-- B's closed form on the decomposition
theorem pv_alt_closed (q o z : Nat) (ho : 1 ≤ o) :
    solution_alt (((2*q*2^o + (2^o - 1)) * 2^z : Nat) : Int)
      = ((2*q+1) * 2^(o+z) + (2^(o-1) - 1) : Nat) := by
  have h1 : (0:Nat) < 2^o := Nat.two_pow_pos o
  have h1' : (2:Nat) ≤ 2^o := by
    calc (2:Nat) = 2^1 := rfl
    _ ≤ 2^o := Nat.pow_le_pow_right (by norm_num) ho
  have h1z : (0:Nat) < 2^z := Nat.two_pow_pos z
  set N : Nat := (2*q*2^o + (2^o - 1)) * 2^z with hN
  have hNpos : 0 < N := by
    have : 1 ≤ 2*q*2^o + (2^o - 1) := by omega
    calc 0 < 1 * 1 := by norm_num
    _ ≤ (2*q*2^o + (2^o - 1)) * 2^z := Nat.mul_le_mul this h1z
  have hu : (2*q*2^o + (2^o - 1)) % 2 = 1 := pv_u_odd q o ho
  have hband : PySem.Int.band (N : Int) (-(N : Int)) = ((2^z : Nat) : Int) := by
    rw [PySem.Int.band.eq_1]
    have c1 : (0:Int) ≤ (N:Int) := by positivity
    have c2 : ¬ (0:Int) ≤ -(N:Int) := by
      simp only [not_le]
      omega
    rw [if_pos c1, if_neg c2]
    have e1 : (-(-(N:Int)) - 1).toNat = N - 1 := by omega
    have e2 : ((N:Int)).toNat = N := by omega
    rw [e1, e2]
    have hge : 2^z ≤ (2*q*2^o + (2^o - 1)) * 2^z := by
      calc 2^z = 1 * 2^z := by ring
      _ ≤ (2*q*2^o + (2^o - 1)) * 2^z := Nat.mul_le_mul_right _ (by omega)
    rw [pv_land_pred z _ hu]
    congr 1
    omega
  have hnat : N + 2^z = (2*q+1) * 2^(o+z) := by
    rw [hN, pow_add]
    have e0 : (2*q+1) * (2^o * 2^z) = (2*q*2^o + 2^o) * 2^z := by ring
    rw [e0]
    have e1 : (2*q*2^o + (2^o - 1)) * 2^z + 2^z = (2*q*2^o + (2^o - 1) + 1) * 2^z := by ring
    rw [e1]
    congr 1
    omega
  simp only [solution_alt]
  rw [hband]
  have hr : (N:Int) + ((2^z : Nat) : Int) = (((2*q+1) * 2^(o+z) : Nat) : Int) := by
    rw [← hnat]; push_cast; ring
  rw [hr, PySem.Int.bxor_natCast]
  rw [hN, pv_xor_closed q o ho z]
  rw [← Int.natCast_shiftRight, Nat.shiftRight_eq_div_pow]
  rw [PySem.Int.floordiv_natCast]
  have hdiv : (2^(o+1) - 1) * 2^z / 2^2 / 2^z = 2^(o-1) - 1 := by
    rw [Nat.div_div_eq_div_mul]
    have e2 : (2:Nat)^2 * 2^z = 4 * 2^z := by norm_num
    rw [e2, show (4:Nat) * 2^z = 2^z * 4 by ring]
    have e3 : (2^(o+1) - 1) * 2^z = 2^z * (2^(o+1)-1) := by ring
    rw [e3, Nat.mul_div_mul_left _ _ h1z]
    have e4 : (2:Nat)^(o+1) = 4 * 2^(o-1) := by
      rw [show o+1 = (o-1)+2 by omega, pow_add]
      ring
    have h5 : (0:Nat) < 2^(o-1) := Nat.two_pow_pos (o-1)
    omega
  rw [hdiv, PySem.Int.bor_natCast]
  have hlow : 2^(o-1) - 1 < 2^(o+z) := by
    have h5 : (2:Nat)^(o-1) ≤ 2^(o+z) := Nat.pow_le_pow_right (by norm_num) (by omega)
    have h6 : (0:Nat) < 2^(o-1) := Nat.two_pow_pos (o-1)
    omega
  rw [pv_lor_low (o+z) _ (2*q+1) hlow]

**Work request:** Only the lines containing "hdiv" are needed; copy each of them from the data.

**Response area:**
  have hdiv : (2^(o+1) - 1) * 2^z / 2^2 / 2^z = 2^(o-1) - 1 := by
  rw [hdiv, PySem.Int.bor_natCast]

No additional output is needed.